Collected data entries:
[Start of section]
-- pv_equiv track=rewrite | github.com/ucsc-ssl/multiple-snapshot-attack | src/uniform_writes.py | construct_consecutive_changes_dict
-- ===== SOURCE A (Python) =====
-- def construct_consecutive_changes_dict(data):
--     """
--     Calculates the number of blocks changes and tabulates the number of n blocks changed.
--
--     data: raw change data, newline separated, where 1 is a change and 0 is no change
--     """
--     consecutive_changes_dict = {}
--     consecutive_changes = 0
--
--     for i in data:
--         if i == 1:
--             consecutive_changes += 1
--         elif consecutive_changes != 0:
--             if not consecutive_changes in consecutive_changes_dict:
--                 consecutive_changes_dict[consecutive_changes] = 1
--             else:
--                 consecutive_changes_dict[consecutive_changes] += 1
--
--             consecutive_changes = 0
--
--     # This is needed to capture chains that end because the change record ends.
--     if consecutive_changes != 0:
--         if not consecutive_changes in consecutive_changes_dict:
--             consecutive_changes_dict[consecutive_changes] = 1
--         else:
--             consecutive_changes_dict[consecutive_changes] += 1
--
--     return consecutive_changes_dict
-- ===== SOURCE B (Python) =====
-- def construct_consecutive_changes_dict(data):
--     """
--     Two-phase version: first find the maximal runs of 1s by index scanning
--     (outer loop jumps from run to run, inner loop finds the run's end),
--     then tabulate the run lengths into a dict.
--     """
--     n = len(data)
--     lengths = []
--     i = 0
--     while i < n:
--         if data[i] == 1:
--             j = i
--             while j < n and data[j] == 1:
--                 j += 1
--             lengths.append(j - i)
--             i = j
--         else:
--             i += 1
--     counts = {}
--     for length in lengths:
--         counts[length] = counts.get(length, 0) + 1
--     return counts
-- ===== Notes on version B (the rewrite author's own statement) =====
-- stated objective: alternative
-- what changed: Replaces A's single pass with a running counter, in-loop flush and post-loop flush by a two-phase algorithm: first extract the list of maximal run lengths of 1s by index scanning, then tabulate that list into the dict with get().
import Mathlib
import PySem

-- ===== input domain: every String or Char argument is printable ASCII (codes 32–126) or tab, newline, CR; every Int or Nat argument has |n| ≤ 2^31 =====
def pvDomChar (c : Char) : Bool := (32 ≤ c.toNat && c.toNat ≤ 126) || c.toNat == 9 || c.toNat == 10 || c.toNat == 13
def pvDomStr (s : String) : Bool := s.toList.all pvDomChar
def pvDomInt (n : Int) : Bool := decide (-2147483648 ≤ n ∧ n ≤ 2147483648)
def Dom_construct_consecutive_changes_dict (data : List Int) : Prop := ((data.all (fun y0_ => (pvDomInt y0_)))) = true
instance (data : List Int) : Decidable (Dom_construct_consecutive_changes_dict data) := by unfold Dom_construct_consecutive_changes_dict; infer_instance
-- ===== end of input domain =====

-- B extracts the list of maximal run lengths of 1s first and then tabulates it,
-- instead of A's single pass with a running counter and two flush sites (alternative decomposition, same cost).


-- ===== PORT A =====
-- A's repeated "if not cc in dict: dict[cc] = 1 else: dict[cc] += 1; cc = 0" block,
-- applied to the state when the current value ends a run (it appears verbatim twice in A)
def pvRecordA (s : PySem.Dict Int Int × Int) : PySem.Dict Int Int :=
  if ¬ s.1.contains s.2 then s.1.insert s.2 1 else s.1.insert s.2 (s.1.getD s.2 0 + 1)

-- loop body of A: state = (consecutive_changes_dict, consecutive_changes)
def pvStepA (s : PySem.Dict Int Int × Int) (i : Int) : PySem.Dict Int Int × Int :=
  if i = 1 then (s.1, s.2 + 1)
  else if s.2 ≠ 0 then (pvRecordA s, 0)
  else s

def construct_consecutive_changes_dict (data : List Int) : List (Int × Int) :=
  let s := data.foldl pvStepA (PySem.Dict.empty, 0)
  -- post-loop flush for a chain that ends with the record
  (if s.2 ≠ 0 then pvRecordA s else s.1).items

-- ===== PORT B =====
-- phase 1 of Source B: the maximal run lengths of 1s; the inner 'while j' loop is the
-- takeWhile/dropWhile split of the remaining list (exact: j - i = length of the run at i)
def pvRuns (data : List Int) : List Int :=
  match data with
  | [] => []
  | x :: xs =>
    if x = 1 then
      (((x :: xs).takeWhile (fun y => y == 1)).length : Int) ::
        pvRuns ((x :: xs).dropWhile (fun y => y == 1))
    else pvRuns xs
termination_by data.length
decreasing_by
  · simp only [List.dropWhile_cons]
    have : (x == 1) = true := by simp [*]
    simp only [this, if_true]
    exact Nat.lt_succ_of_le (List.length_dropWhile_le _ _)
  · simp

-- phase 2 of Source B: counts[length] = counts.get(length, 0) + 1
def pvBump (d : PySem.Dict Int Int) (L : Int) : PySem.Dict Int Int :=
  d.insert L (d.getD L 0 + 1)

def construct_consecutive_changes_dict_alt (data : List Int) : List (Int × Int) :=
  ((pvRuns data).foldl pvBump PySem.Dict.empty).items

-- ===== PRECONDITION & SPEC =====
def Spec_construct_consecutive_changes_dict (data : List Int) (out : List (Int × Int)) : Prop := out = construct_consecutive_changes_dict_alt data
instance (data : List Int) (out : List (Int × Int)) : Decidable (Spec_construct_consecutive_changes_dict data out) := by unfold Spec_construct_consecutive_changes_dict; infer_instance

-- ===== CLAIM (what is proved, stated in full; the proofs are below) =====
def Claim_equal_construct_consecutive_changes_dict : Prop := ∀ (data : List Int), Dom_construct_consecutive_changes_dict data → Spec_construct_consecutive_changes_dict data (construct_consecutive_changes_dict data)

-- ===== LEMMAS AND PROOFS =====

-- run lengths of `data` with a pending run of length cc already open (characterises A's loop state)
def pendRuns (cc : Int) (data : List Int) : List Int :=
  match data with
  | [] => if cc = 0 then [] else [cc]
  | x :: xs => if x = 1 then pendRuns (cc + 1) xs
               else if cc = 0 then pendRuns 0 xs else cc :: pendRuns 0 xs

theorem recordA_eq_bump (d : PySem.Dict Int Int) (cc : Int) : pvRecordA (d, cc) = pvBump d cc := by
  unfold pvRecordA pvBump
  by_cases h : d.contains cc
  · simp [h]
  · simp only [Bool.not_eq_true] at h
    simp [h, PySem.Dict.getD_of_not_contains d (0 : Int) h]

theorem loopA_eq (data : List Int) : ∀ (d : PySem.Dict Int Int) (cc : Int),
    (let s := data.foldl pvStepA (d, cc);
     if s.2 ≠ 0 then pvRecordA s else s.1)
      = (pendRuns cc data).foldl pvBump d := by
  induction data with
  | nil =>
    intro d cc
    by_cases h : cc = 0
    · simp [pendRuns, h]
    · simp [pendRuns, h, recordA_eq_bump]
  | cons x xs ih =>
    intro d cc
    rw [List.foldl_cons]
    by_cases hx : x = 1
    · rw [show pvStepA (d, cc) x = (d, cc + 1) from by simp [pvStepA, hx]]
      rw [ih d (cc + 1)]
      conv_rhs => rw [pendRuns, if_pos hx]
    · by_cases hc : cc = 0
      · rw [show pvStepA (d, cc) x = (d, cc) from by simp [pvStepA, hx, hc]]
        rw [ih d cc, hc]
        conv_rhs => rw [pendRuns, if_neg hx, if_pos rfl]
      · rw [show pvStepA (d, cc) x = (pvBump d cc, 0) from by
          simp [pvStepA, hx, hc, recordA_eq_bump]]
        rw [ih (pvBump d cc) 0]
        conv_rhs => rw [pendRuns, if_neg hx, if_neg hc]
        rw [List.foldl_cons]

theorem pend_pos (data : List Int) : ∀ cc : Int, 0 < cc →
    pendRuns cc data
      = (cc + ((data.takeWhile (fun y => y == 1)).length : Int))
          :: pendRuns 0 (data.dropWhile (fun y => y == 1)) := by
  induction data with
  | nil =>
    intro cc hcc
    have h : ¬ cc = 0 := by omega
    simp [pendRuns, h]
  | cons x xs ih =>
    intro cc hcc
    by_cases hx : x = 1
    · have h1 : (x == 1) = true := by simp [hx]
      rw [List.takeWhile_cons, List.dropWhile_cons]
      simp only [h1, if_true]
      rw [pendRuns, if_pos hx, ih (cc + 1) (by omega)]
      rw [List.length_cons]
      congr 1
      push_cast
      ring
    · have h1 : (x == 1) = false := by simp [hx]
      have h0 : ¬ cc = 0 := by omega
      rw [List.takeWhile_cons, List.dropWhile_cons]
      simp only [h1, Bool.false_eq_true, if_false]
      rw [pendRuns, if_neg hx, if_neg h0]
      have hx2 : pendRuns 0 (x :: xs) = pendRuns 0 xs := by
        rw [pendRuns, if_neg hx, if_pos rfl]
      rw [hx2]
      simp

theorem pend_zero_eq_runs (data : List Int) : pendRuns 0 data = pvRuns data := by
  induction data using pvRuns.induct with
  | case1 => simp [pendRuns, pvRuns]
  | case2 xs ih =>
    rw [pvRuns, if_pos rfl, ← ih]
    rw [pendRuns, if_pos rfl]
    rw [show (0 : Int) + 1 = 1 from by ring, pend_pos xs 1 (by omega)]
    rw [List.takeWhile_cons, List.dropWhile_cons]
    simp only [BEq.rfl, if_true, List.length_cons]
    congr 1
    push_cast
    ring
  | case3 x xs hx ih =>
    rw [pvRuns, if_neg hx, ← ih]
    rw [pendRuns, if_neg hx, if_pos rfl]

-- ===== VERDICT (by name: the statement is the Claim_ definition above) =====
theorem construct_consecutive_changes_dict_spec : Claim_equal_construct_consecutive_changes_dict := by
  intro data _
  unfold Spec_construct_consecutive_changes_dict construct_consecutive_changes_dict construct_consecutive_changes_dict_alt
  rw [show (let s := data.foldl pvStepA (PySem.Dict.empty, 0);
        (if s.2 ≠ 0 then pvRecordA s else s.1).items)
      = ((pendRuns 0 data).foldl pvBump PySem.Dict.empty).items from by
    rw [← loopA_eq data PySem.Dict.empty 0]]
  rw [pend_zero_eq_runs]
[End of section]
Exercise requirements
Word for word, restate only the lines from the one containing "(if s.2 ≠ 0 then pvRecordA s else s.1).items)" through the last line of the entries, with both ends kept.

Worked solution
        (if s.2 ≠ 0 then pvRecordA s else s.1).items)
      = ((pendRuns 0 data).foldl pvBump PySem.Dict.empty).items from by
    rw [← loopA_eq data PySem.Dict.empty 0]]
  rw [pend_zero_eq_runs]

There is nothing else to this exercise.